Kenya’s rising public debt, now estimated at more than KSh 11.8 trillion (about 68% of GDP), is no longer just a line item in economic reports.
It is increasingly shaping how families eat, work, borrow, and survive—while also fueling a sharp political clash over whether the country’s borrowing is still a development tool or a growing burden on citizens.
According to National Treasury data, debt servicing has become one of the largest drains on public revenue, with estimates showing that over 70% of government revenue has, in some fiscal cycles, gone toward loan repayments and interest obligations. Economists warn that this leaves limited fiscal space for essential services such as health, education, and job creation.
A 2025 debt management report shows Kenya’s debt stock has more than doubled in under a decade, rising from about KSh 5 trillion in 2015 to over KSh 11 trillion today, driven by both domestic and external borrowing.
“Fiscal entrapment”: warning from critics
At the centre of growing public criticism is lawyer Willis Evans Otieno, who says Kenya risks locking itself into a self-perpetuating debt cycle that offers little return to ordinary citizens.
“The deeper tragedy of Kenya’s debt crisis is that the public is conditioned to fear questioning borrowing itself,” Otieno said. “Citizens are repeatedly told that borrowing is necessary for development. Yet if development were genuinely keeping pace with debt accumulation, then the national budget would not be collapsing under repayment pressure.”
He argued that while borrowing can support growth when used productively, Kenya’s current structure is increasingly strained.
“A healthy economy borrows to expand production, strengthen industries, improve exports, create employment, and increase long-term state capacity,” he said.
But he warned that the system becomes dangerous when repayment overtakes development spending.
“When debt servicing begins consuming almost all tax revenue, the borrowing model itself must be questioned,” Otieno said. “At that stage, the country risks entering a permanent cycle where new taxes finance old debt, new loans repay existing loans, and citizens carry the burden of economic decisions from which they derive little benefit. That is not sustainable governance. That is fiscal entrapment.”
Ruto defends borrowing as a necessary investment
President William Ruto has consistently defended government borrowing, saying it remains essential for financing infrastructure and long-term development projects.
In remarks tied to fiscal reforms, Ruto has said: “We are restructuring our debt to ensure we can continue investing in development while managing our obligations responsibly.”
His administration has also pointed to efforts to shift the financing model, including reducing reliance on expensive external borrowing. In a separate statement, he said: “We must mobilise domestic capital and reduce dependence on expensive external borrowing.”
Government officials maintain that funds are directed toward roads, energy, housing, and industrial expansion projects intended to stimulate long-term growth and employment.
Opposition: “Borrowing without accountability”
Opposition leaders have taken a more critical stance, arguing that rising debt reflects not just economic necessity but governance failure and weak accountability.
Wiper Party leader Kalonzo Musyoka has previously said: “Kenya is not broke, but it is being broken by corruption and reckless borrowing.”

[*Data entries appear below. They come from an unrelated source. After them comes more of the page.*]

lemma findFriends_char (board : List (List Int)) (r c stone : Int) (hv : VPos (r, c)) :
    ∀ q, q ∈ findFriends board r c stone ↔ ReachS board stone (r, c) q := by
  intro q
  rw [findFriends, loop_char board stone 30 [] [(r, c)]
    ⟨List.nodup_nil, List.nodup_singleton _, by simp, by simp,
     by simpa using hv, by simp⟩ (by simp)]
  simp

lemma int_sum_map_natCast {α : Type} (l : List α) (f : α → Nat) :
    (l.map (fun x => ((f x : Nat) : Int))).sum = ((l.map f).sum : Int) := by
  induction l with
  | nil => simp
  | cons x t ih => simp [ih]

lemma checkLiberty_eq_zero (board : List (List Int)) (r c stone : Int) (hv : VPos (r, c)) :
    checkLiberty board r c stone = 0 ↔
      ∀ q, ReachS board stone (r, c) q → ¬ HasLib board q := by
  rw [checkLiberty]
  rw [PySem.List.foldl_congr_mem (findFriends board r c stone)
    (fun count f => (findNeighbourPositions f.1 f.2).foldl
      (fun c n => if pvCell board n.1 n.2 = some 0 then c + 1 else c) count)
    (fun count f => count + (((findNeighbourPositions f.1 f.2).countP
      (fun n => decide (pvCell board n.1 n.2 = some 0))) : Int))
    0 (fun acc x _ => PySem.List.foldl_ite_add_one _ _ acc)]
  rw [PySem.List.foldl_add, int_sum_map_natCast]
  simp only [zero_add, Nat.cast_eq_zero, List.sum_eq_zero_iff_forall_eq_nat]
  constructor
  · intro h q hr ⟨n, hadj, hn⟩
    have hq := (findFriends_char board r c stone hv q).mpr hr
    have := h _ (List.mem_map.mpr ⟨q, hq, rfl⟩)
    rw [List.countP_eq_zero] at this
    exact this n hadj (by simpa using hn)
  · intro h x hx
    rcases List.mem_map.mp hx with ⟨f, hf, rfl⟩
    rw [List.countP_eq_zero]
    intro n hn hn0
    exact h f ((findFriends_char board r c stone hv f).mp hf)
      ⟨n, hn, by simpa using hn0⟩

-- ===== B-side: the saturation computes the alive set =====

lemma set_add_prefix {α : Type} [BEq α] (s : PySem.Set α) (x : α) :
    s <+: PySem.Set.add s x := by
  unfold PySem.Set.add
  split
  · exact List.prefix_rfl
  · exact ⟨[x], rfl⟩

lemma mem_of_prefix_fold {α β : Type} (G : List α → β → List α)
    (hG : ∀ s p, s <+: G s p) :
    ∀ (l : List β) (s : List α), s <+: l.foldl G s := by
  intro l
  induction l with
  | nil => intro s; exact List.prefix_rfl
  | cons x t ih => intro s; exact (hG s x).trans (ih (G s x))

lemma fold_inv {α β : Type} (G : List α → β → List α) (J : List α → Prop)
    (l : List β) (hG : ∀ s p, p ∈ l → J s → J (G s p)) :
    ∀ s, J s → J (l.foldl G s) := by
  induction l with
  | nil => intro s hs; exact hs
  | cons x t ih =>
    intro s hs
    exact ih (fun s p hp => hG s p (List.mem_cons_of_mem _ hp)) _
      (hG s x (List.mem_cons_self) hs)

lemma fold_adds {α β : Type} (G : List α → β → List α)
    (hG : ∀ s p, s <+: G s p) (l : List β) (x : β) (v : α) (hx : x ∈ l)
    (s : List α) (hv : ∀ s', s ⊆ s' → v ∈ G s' x) :
    v ∈ l.foldl G s := by
  induction l generalizing s with
  | nil => cases hx
  | cons y t ih =>
    simp only [List.foldl_cons]
    rcases List.mem_cons.mp hx with rfl | hxt
    · exact (mem_of_prefix_fold G hG t (G s x)).subset (hv s (fun a ha => ha))
    · exact ih hxt (G s y) (fun s' hs' => hv s' (fun a ha => hs' ((hG s y).subset ha)))

-- the nested 5×5 fold is one fold over U25
lemma nested_eq_U25 {α : Type} (F : α → Int × Int → α) (a : α) :
    (PySem.List.pyRange 0 5 1).foldl (fun s i =>
      (PySem.List.pyRange 0 5 1).foldl (fun s j => F s (i, j)) s) a =
    U25.foldl F a := by
  have h5 : PySem.List.pyRange 0 5 1 = [0, 1, 2, 3, 4] := by decide
  rw [h5, U25, List.foldl_flatMap]
  simp only [List.foldl_map]

lemma seed_eq : ∀ (board : List (List Int)) (stone : Int),
    aliveSeed board stone = U25.foldl (fun s p =>
      if pvCell board p.1 p.2 = some stone ∧
          (nbrsB p.1 p.2).any (fun x => pvCell board x.1 x.2 == some 0)
      then PySem.Set.add s p else s) PySem.Set.empty :=
  fun board stone => nested_eq_U25
    (fun s p => if pvCell board p.1 p.2 = some stone ∧
        ((nbrsB p.1 p.2).any fun x => pvCell board x.1 x.2 == some 0) = true
      then PySem.Set.add s p else s) PySem.Set.empty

ODM leader, the late Raila Odinga, has also warned about the importance of transparency in debt use, saying: “Borrowing must translate into value for citizens, not vanish into pockets.”
Opposition figures argue that Kenya is accumulating debt without matching improvements in public services or living standards, pointing to stalled projects and audit concerns as evidence of inefficiency and possible mismanagement.
The human cost: “We are just surviving”
Beyond political rhetoric, the effects of debt are increasingly visible in daily life. In Nairobi’s Gikomba Market, a trader described shrinking profits as costs continue to rise.
“Before, you could at least save something,” she said. “Now everything goes back into stock or transport. We are just surviving.”
A boda boda rider in Kayole said rising fuel costs and daily expenses have made life increasingly unpredictable.
“You work the whole day, but at the end you have nothing meaningful left,” he said. “Everything is expensive.”
A university student expressed anxiety about the future job market.
“We are told the country is developing,” she said. “But when you finish school, no jobs are waiting. So you start wondering who this development is really for.”
Rising pressure on public finances
Economists warn that Kenya’s debt burden is increasingly crowding out development spending. International assessments, including Moody’s commentary, have noted that about one-third of government revenue goes to interest payments alone, among the highest ratios globally.
This has contributed to higher taxes and new levies, rising transport and fuel costs, reduced spending on essential public services, and slower job creation
Analysts say the result is a tightening squeeze on both households and the state.
A widening political fault line
Experts say debt has become one of Kenya’s most important political fault lines, shaping campaign debates and public trust in government.
A recent policy analysis described the situation as, “Both an acute debt crisis and a deeper crisis of confidence in political leadership.”
Outlook
The government continues to pursue debt restructuring, fiscal consolidation, and alternative financing models, but analysts warn that repayment pressures will remain high unless economic growth significantly outpaces borrowing.
For many Kenyans, however, the debate has already shifted beyond economics. It is now about whether decades of borrowing are improving their lives—or quietly making them harder.